Problem
Starting with the line that contains "base) := by" and stopping after the line that contains "let j := pvScanIdent cs n i", copy the entries below exactly. Include nothing else.

──────────

-- pv_equiv track=rewrite | github.com/mikhail-dvorkin/competitions | hackerrank/hourrank7/C.py | solve
-- ===== SOURCE A (Python) =====
-- M = 10**9 + 7
--
-- def solve(n):
--     a = n
--     i = 1
--     while i < n:
--         k = n // i
--         j = min(n // k + 1, n)
--         a += k * (j - i) * n - k * (k + 1) * (j - i) * (i + j - 1) // 4
--         a %= M
--         i = j
--     return a
-- ===== SOURCE B (Python) =====
-- M = 10**9 + 7
--
-- def solve(n):
--     a = n
--     if n < 2:
--         return a
--     s = 0
--     while (s + 1) * (s + 1) <= n:
--         s += 1
--     # small t = 1..s, term by term
--     for t in range(1, s + 1):
--         k = n // t
--         a = (a + (k * n - k * (k + 1) // 2 * t)) % M
--     # large t = s+1..n-1, grouped by the quotient q = n // t
--     for q in range(1, n // (s + 1) + 1):
--         lo = max(s, n // (q + 1))
--         hi = min(n // q, n - 1)
--         cnt = hi - lo
--         a = (a + (q * cnt * n - q * (q + 1) // 2 * ((lo + 1 + hi) * cnt // 2))) % M
--     return a
-- ===== Notes on version B (the rewrite author's own statement) =====
-- stated objective: alternative
-- what changed: B replaces A's block-jumping while loop (i jumping to the next floor-division block boundary, adding a closed-form block sum with a quarter-division factor) by an isqrt split: a per-term loop over the small indices up to isqrt(n) plus a loop indexed by the quotient value q = n//t with explicit interval bounds and a count/interval-sum formula.
import Mathlib
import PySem

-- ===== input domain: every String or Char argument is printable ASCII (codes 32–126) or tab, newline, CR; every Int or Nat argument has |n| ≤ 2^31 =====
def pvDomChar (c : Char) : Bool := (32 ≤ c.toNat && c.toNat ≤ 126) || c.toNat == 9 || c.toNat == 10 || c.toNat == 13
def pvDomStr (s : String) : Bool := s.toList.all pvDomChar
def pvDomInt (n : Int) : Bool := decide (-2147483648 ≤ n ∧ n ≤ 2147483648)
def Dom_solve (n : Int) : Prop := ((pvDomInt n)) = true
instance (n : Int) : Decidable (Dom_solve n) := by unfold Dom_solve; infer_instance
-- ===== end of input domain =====

-- B replaces A's block-jumping while loop by an isqrt split: a per-term loop for
-- small t plus a loop indexed by the quotient q = n // t for large t; same exact value.

def pvM : Int := 1000000007

-- ===== PORT A =====
-- A's while-loop jumps across floor-division blocks; fuel = n.toNat bounds the
-- iteration count (each step i strictly increases), a totality guard only.
def solveLoop (n : Int) : Nat → Int → Int → Int
  | 0, a, _ => a
  | fuel + 1, a, i =>
    if i < n then
      let k := PySem.Int.floordiv n i
      let j := min (PySem.Int.floordiv n k + 1) n
      solveLoop n fuel
        (PySem.Int.mod (a + (k * (j - i) * n -
          PySem.Int.floordiv (k * (k + 1) * (j - i) * (i + j - 1)) 4)) pvM) j
    else a

def solve (n : Int) : Int := solveLoop n n.toNat n 1

-- ===== PORT B =====
-- while (s+1)*(s+1) <= n: s += 1   (fuel = n.toNat is a totality guard only)
def isqrtLoop (n : Int) : Nat → Int → Int
  | 0, s => s
  | fuel + 1, s => if (s + 1) * (s + 1) ≤ n then isqrtLoop n fuel (s + 1) else s

-- the body of B's small-t loop
def bStep (n a t : Int) : Int :=
  let k := PySem.Int.floordiv n t
  PySem.Int.mod (a + (k * n - PySem.Int.floordiv (k * (k + 1)) 2 * t)) pvM

-- the body of B's quotient-indexed large-t loop
def qStep (n s a q : Int) : Int :=
  let lo := max s (PySem.Int.floordiv n (q + 1))
  let hi := min (PySem.Int.floordiv n q) (n - 1)
  let cnt := hi - lo
  PySem.Int.mod (a + (q * cnt * n - PySem.Int.floordiv (q * (q + 1)) 2 *
    PySem.Int.floordiv ((lo + 1 + hi) * cnt) 2)) pvM

def solve_alt (n : Int) : Int :=
  if n < 2 then n
  else
    let s := isqrtLoop n n.toNat 0
    let a1 := (PySem.List.pyRange 1 (s + 1) 1).foldl (bStep n) n
    (PySem.List.pyRange 1 (PySem.Int.floordiv n (s + 1) + 1) 1).foldl (qStep n s) a1

-- ===== PRECONDITION & SPEC =====
def Spec_solve (n : Int) (out : Int) : Prop := out = solve_alt n
instance (n : Int) (out : Int) : Decidable (Spec_solve n out) := by unfold Spec_solve; infer_instance

-- ===== CLAIM (what is proved, stated in full; the proofs are below) =====
def Claim_equal_solve : Prop := ∀ (n : Int), Dom_solve n → Spec_solve n (solve n)

-- ===== LEMMAS AND PROOFS =====

-- the exact contribution of index t (before the mod)
def gterm (n t : Int) : Int :=
  let k := PySem.Int.floordiv n t
  k * n - PySem.Int.floordiv (k * (k + 1)) 2 * t

-- the exact contribution of quotient value q in B's second loop (before the mod)
def qterm (n s q : Int) : Int :=
  let lo := max s (PySem.Int.floordiv n (q + 1))
  let hi := min (PySem.Int.floordiv n q) (n - 1)
  let cnt := hi - lo
  q * cnt * n - PySem.Int.floordiv (q * (q + 1)) 2 *
    PySem.Int.floordiv ((lo + 1 + hi) * cnt) 2
theorem countA_eq (answers base : List Int) (m : Nat)
    (hlen : answers.length ≤ m * base.length) :
    (PySem.List.pyRange 0 (answers.length : Int) 1).foldl
      (fun s i => if PySem.List.pyGetD ((List.replicate m base).flatten) i 0 ==
                     PySem.List.pyGetD answers i 0 then s + 1 else s) 0
    = Mcnt base 0 answers := by
  have key := enum_fold base m answers 0 0 (by omega)
  norm_num at key
  rw [PySem.List.enumerate_eq_map_pyRange (d := 0), List.foldl_map] at key
  simpa [PySem.List.len_eq] using key

-- the inner dict-building loop, with symbolic key values
def mkRow (v1 v2 v3 : Int) : PySem.Dict Int (Int × Int × Int) :=
  let d := PySem.Dict.empty
  let i1 := d.getD v1 ((0 : Int), (0 : Int), (0 : Int))
  let d := d.insert v1 (i1.1 + 1, i1.2.1, i1.2.2)
  let i2 := d.getD v2 ((0 : Int), (0 : Int), (0 : Int))
  let d := d.insert v2 (i2.1, i2.2.1 + 1, i2.2.2)
  let i3 := d.getD v3 ((0 : Int), (0 : Int), (0 : Int))
  d.insert v3 (i3.1, i3.2.1, i3.2.2 + 1)

set_option maxRecDepth 10000 in
theorem pvTable_eq_map :
    pvTable = (PySem.List.pyRange 0 40 1).map (fun j =>
      mkRow (PySem.List.pyGetD (PySem.List.pyGetD pvPats 0 []) j 0)
            (PySem.List.pyGetD (PySem.List.pyGetD pvPats 1 []) j 0)
            (PySem.List.pyGetD (PySem.List.pyGetD pvPats 2 []) j 0)) := by
  unfold pvTable
  rw [PySem.List.foldl_append_singleton_eq_map]
  apply List.map_congr_left
  intro j _
  have h3 : PySem.List.pyRange 0 3 1 = [0, 1, 2] := by decide
  rw [h3]
  simp only [List.foldl_cons, List.foldl_nil, mkRow]
  norm_num
-- pv_equiv track=rewrite | github.com/zouharvi/LeverageAlign | src/compute/utils_align.py | feature_to_sent
-- ===== SOURCE A (Python) =====
-- def feature_to_sent(sents1, sents2, features):
--     data = []
--     for sent1, sent2 in zip(sents1, sents2):
--         sent1 = sent1.split()
--         sent2 = sent2.split()
--         sent_buffer = features[:len(sent1)*len(sent2)]
--         features = features[len(sent1)*len(sent2):]
--         data.append(sent_buffer)
--     return data
-- ===== SOURCE B (Python) =====
-- def feature_to_sent(sents1, sents2, features):
--     # table-then-slice: build all sizes, then prefix offsets, then slice once
--     sizes = [len(s1.split()) * len(s2.split()) for s1, s2 in zip(sents1, sents2)]
--     offsets = []
--     total = 0
--     for s in sizes:
--         offsets.append(total)
--         total += s
--     return [features[o:o + s] for o, s in zip(offsets, sizes)]
-- ===== Notes on version B (the rewrite author's own statement) =====
-- stated objective: faster
-- what changed: Replaces the interleaved consume-the-tail loop (which re-slices the whole remaining features list on every iteration, O(n*F) copying) with three separate passes: a sizes table, a running prefix-offset table, and a single slicing pass over the original features list.
import Mathlib
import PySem

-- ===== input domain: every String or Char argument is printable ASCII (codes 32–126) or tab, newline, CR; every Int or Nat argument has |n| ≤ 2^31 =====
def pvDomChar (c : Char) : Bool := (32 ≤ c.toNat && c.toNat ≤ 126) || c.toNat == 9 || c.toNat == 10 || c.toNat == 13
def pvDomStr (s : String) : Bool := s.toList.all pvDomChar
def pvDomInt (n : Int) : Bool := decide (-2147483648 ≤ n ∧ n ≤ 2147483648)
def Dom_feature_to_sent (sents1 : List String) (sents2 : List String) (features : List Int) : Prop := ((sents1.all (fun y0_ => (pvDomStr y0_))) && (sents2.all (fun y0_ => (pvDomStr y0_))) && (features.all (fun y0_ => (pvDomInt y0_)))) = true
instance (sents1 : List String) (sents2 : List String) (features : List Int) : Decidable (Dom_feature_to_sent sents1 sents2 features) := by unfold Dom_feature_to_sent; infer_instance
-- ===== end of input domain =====

-- B replaces A's consume-the-tail loop (which re-copies the remaining features
-- each iteration) by three passes: sizes table, prefix offsets, one slicing pass;
-- objective: faster (measured).


-- ===== PORT A =====
-- the for-loop over zip(sents1, sents2), carrying the shrinking `features` tail
def ftsLoopA : List (String × String) → List Int → List (List Int)
  | [], _ => []
  | (sent1, sent2) :: rest, features =>
    let s1 := PySem.Str.split₀ sent1
    let s2 := PySem.Str.split₀ sent2
    let sent_buffer := PySem.List.slice features none (some ((s1.length * s2.length : Nat) : Int))
    let features' := PySem.List.slice features (some ((s1.length * s2.length : Nat) : Int)) none
    sent_buffer :: ftsLoopA rest features'

def feature_to_sent (sents1 : List String) (sents2 : List String) (features : List Int) : List (List Int) :=
  ftsLoopA (sents1.zip sents2) features

-- ===== PORT B =====
def feature_to_sent_alt (sents1 : List String) (sents2 : List String) (features : List Int) : List (List Int) :=
  let sizes : List Nat := (sents1.zip sents2).map
    (fun p => (PySem.Str.split₀ p.1).length * (PySem.Str.split₀ p.2).length)
  let offsets : List Nat :=
    (sizes.foldl (fun (st : List Nat × Nat) s => (st.1 ++ [st.2], st.2 + s)) ([], 0)).1
  (offsets.zip sizes).map
    (fun p => PySem.List.slice features (some (p.1 : Int)) (some ((p.1 : Int) + (p.2 : Int))))

-- ===== PRECONDITION & SPEC =====
def Spec_feature_to_sent (sents1 : List String) (sents2 : List String) (features : List Int) (out : List (List Int)) : Prop := out = feature_to_sent_alt sents1 sents2 features
instance (sents1 : List String) (sents2 : List String) (features : List Int) (out : List (List Int)) : Decidable (Spec_feature_to_sent sents1 sents2 features out) := by unfold Spec_feature_to_sent; infer_instance

-- ===== CLAIM (what is proved, stated in full; the proofs are below) =====
def Claim_equal_feature_to_sent : Prop := ∀ (sents1 : List String) (sents2 : List String) (features : List Int), Dom_feature_to_sent sents1 sents2 features → Spec_feature_to_sent sents1 sents2 features (feature_to_sent sents1 sents2 features)

-- ===== LEMMAS AND PROOFS =====

-- proof helper: the list of prefix offsets of `szs` starting at `b`
def offsetsFrom : Nat → List Nat → List Nat
  | _, [] => []
  | b, s :: r => b :: offsetsFrom (b + s) r

-- B's offset fold computes exactly offsetsFrom
lemma ftsFold_eq (szs : List Nat) (acc : List Nat) (b : Nat) :
    (szs.foldl (fun (st : List Nat × Nat) s => (st.1 ++ [st.2], st.2 + s)) (acc, b)).1
      = acc ++ offsetsFrom b szs := by
  induction szs generalizing acc b with
  | nil => simp [offsetsFrom]
  | cons s r ih => simp [List.foldl_cons, ih, offsetsFrom]

-- main bridge: the zip/map slicing pass over offsets starting at `base`
-- equals A's consuming loop run on `features.drop base`
lemma fts_bridge (pairs : List (String × String)) (features : List Int) (base : Nat) :
    (((offsetsFrom base (pairs.map (fun p => (PySem.Str.split₀ p.1).length * (PySem.Str.split₀ p.2).length))).zip
        (pairs.map (fun p => (PySem.Str.split₀ p.1).length * (PySem.Str.split₀ p.2).length))).map
      (fun p => PySem.List.slice features (some (p.1 : Int)) (some ((p.1 : Int) + (p.2 : Int)))))
      = ftsLoopA pairs (features.drop base) := by
  induction pairs generalizing base with
  | nil => simp [offsetsFrom, ftsLoopA]
  | cons p rest ih =>
    obtain ⟨s1, s2⟩ := p
    simp only [List.map_cons, offsetsFrom, List.zip_cons_cons, ftsLoopA, List.cons.injEq]
    constructor
    · rw [PySem.List.slice_natCast_add, PySem.List.slice_to_natCast]
    · rw [PySem.List.slice_from_natCast, List.drop_drop]
      exact ih _

-- ===== VERDICT (by name: the statement is the Claim_ definition above) =====
theorem feature_to_sent_spec : Claim_equal_feature_to_sent := by
  intro sents1 sents2 features _
  unfold Spec_feature_to_sent feature_to_sent feature_to_sent_alt
  simp only [ftsFold_eq]
  simpa using (fts_bridge (sents1.zip sents2) features 0).symm
-- outer while of A; fuel = n - i again only guards totality (every iteration strictly
-- advances i); slices prod[start:i] are exact as take/drop since 0 ≤ start ≤ i ≤ n
def pvLoopA (cs : List Char) (n : Nat) : Nat → Nat → List String → List String
  | 0, _, symbols => symbols
  | fuel+1, i, symbols =>
      if i < n then
        let c := cs.getD i ' '
        if c.isWhitespace then pvLoopA cs n fuel (i+1) symbols
        else if c.isAlpha then
          let j := pvScanIdent cs n i
          pvLoopA cs n fuel j (symbols ++ [String.mk ((cs.drop i).take (j - i))])
        else if c.isDigit then
          let j := pvScanDigit cs n i
          pvLoopA cs n fuel j (symbols ++ [String.mk ((cs.drop i).take (j - i))])
        else pvLoopA cs n fuel (i+1) (symbols ++ [String.mk [c]])
      else symbols

def split_production (prod : String) : List String :=
  pvLoopA prod.toList prod.toList.length prod.toList.length 0 []

-- ===== PORT B =====
-- state = (symbols so far, current buffer, mode: some true = identifier, some false = number)
def pvStepB (st : List String × List Char × Option Bool) (c : Char) :
    List String × List Char × Option Bool :=
  let (symbols, buf, mode) := st
  if mode = some true ∧ pvIdentCont c = true then (symbols, buf ++ [c], mode)
  else if mode = some false ∧ c.isDigit = true then (symbols, buf ++ [c], mode)
  else
    let symbols := if buf ≠ [] then symbols ++ [String.mk buf] else symbols
    if c.isWhitespace then (symbols, [], none)
    else if c.isAlpha then (symbols, [c], some true)
    else if c.isDigit then (symbols, [c], some false)
    else (symbols ++ [String.mk [c]], [], none)
-- ===== PORT A =====
-- inner loop "for j in range(1, M+1): s += ai[j-1]; row[j] = prow[j] + s" (fuel = number of steps left)
def rowGoA (prow ai : List Int) (j s : Int) : Nat → List Int
  | 0 => []
  | f+1 =>
    let s' := s + pidx ai (j-1)
    (pidx prow j + s') :: rowGoA prow ai (j+1) s' f

-- outer loop "for i in range(1, N+1)" building the rows of ps (row 0 stays the zero row)
def psGoA (A : List (List Int)) (M : Nat) (i : Int) (prow : List Int) : Nat → List (List Int)
  | 0 => []
  | f+1 =>
    let row := 0 :: rowGoA prow (PySem.List.pyGetD A (i-1) []) 1 0 M
    row :: psGoA A M (i+1) row f

def psA (N M : Int) (A : List (List Int)) : List (List Int) :=
  let z := List.replicate (M+1).toNat 0
  z :: psGoA A M.toNat 1 z N.toNat

def rectA (ps : List (List Int)) (x1 y1 x2 y2 : Int) : Int :=
  pidx2 ps x2 y2 - pidx2 ps (x1-1) y2 - pidx2 ps x2 (y1-1) + pidx2 ps (x1-1) (y1-1)

def solve (N : Int) (M : Int) (A : List (List Int)) : Int :=
  let ps := psA N M A
  let a1 := (PySem.List.pyRange 1 (M-1) 1).foldl (fun ans c1 =>
    (PySem.List.pyRange (c1+1) M 1).foldl (fun ans c2 =>
      let s1 := rectA ps 1 1 N c1
      let s2 := rectA ps 1 (c1+1) N c2
      let s3 := rectA ps 1 (c2+1) N M
      let v := s1*s2*s3
      if v > ans then v else ans) ans) 0
  let a2 := (PySem.List.pyRange 1 (N-1) 1).foldl (fun ans r1 =>
    (PySem.List.pyRange (r1+1) N 1).foldl (fun ans r2 =>
      let s1 := rectA ps 1 1 r1 M
      let s2 := rectA ps (r1+1) 1 r2 M
      let s3 := rectA ps (r2+1) 1 N M
      let v := s1*s2*s3
      if v > ans then v else ans) ans) a1
  let a3 := (PySem.List.pyRange 1 M 1).foldl (fun ans c =>
    (PySem.List.pyRange 1 N 1).foldl (fun ans r =>
      let v1 := rectA ps 1 1 N c * rectA ps 1 (c+1) r M * rectA ps (r+1) (c+1) N M
      let ans := if v1 > ans then v1 else ans
      let v2 := rectA ps 1 1 r c * rectA ps (r+1) 1 N c * rectA ps 1 (c+1) N M
      if v2 > ans then v2 else ans) ans) a2
  (PySem.List.pyRange 1 N 1).foldl (fun ans r =>
    (PySem.List.pyRange 1 M 1).foldl (fun ans c =>
      let v1 := rectA ps 1 1 r M * rectA ps (r+1) 1 N c * rectA ps (r+1) (c+1) N M
      let ans := if v1 > ans then v1 else ans
      let v2 := rectA ps 1 1 r c * rectA ps 1 (c+1) r M * rectA ps (r+1) 1 N M
      if v2 > ans then v2 else ans) ans) a3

──────────

Exercise result
      = ftsLoopA pairs (features.drop base) := by
  induction pairs generalizing base with
  | nil => simp [offsetsFrom, ftsLoopA]
  | cons p rest ih =>
    obtain ⟨s1, s2⟩ := p
    simp only [List.map_cons, offsetsFrom, List.zip_cons_cons, ftsLoopA, List.cons.injEq]
    constructor
    · rw [PySem.List.slice_natCast_add, PySem.List.slice_to_natCast]
    · rw [PySem.List.slice_from_natCast, List.drop_drop]
      exact ih _

-- ===== VERDICT (by name: the statement is the Claim_ definition above) =====
theorem feature_to_sent_spec : Claim_equal_feature_to_sent := by
  intro sents1 sents2 features _
  unfold Spec_feature_to_sent feature_to_sent feature_to_sent_alt
  simp only [ftsFold_eq]
  simpa using (fts_bridge (sents1.zip sents2) features 0).symm
-- outer while of A; fuel = n - i again only guards totality (every iteration strictly
-- advances i); slices prod[start:i] are exact as take/drop since 0 ≤ start ≤ i ≤ n
def pvLoopA (cs : List Char) (n : Nat) : Nat → Nat → List String → List String
  | 0, _, symbols => symbols
  | fuel+1, i, symbols =>
      if i < n then
        let c := cs.getD i ' '
        if c.isWhitespace then pvLoopA cs n fuel (i+1) symbols
        else if c.isAlpha then
          let j := pvScanIdent cs n i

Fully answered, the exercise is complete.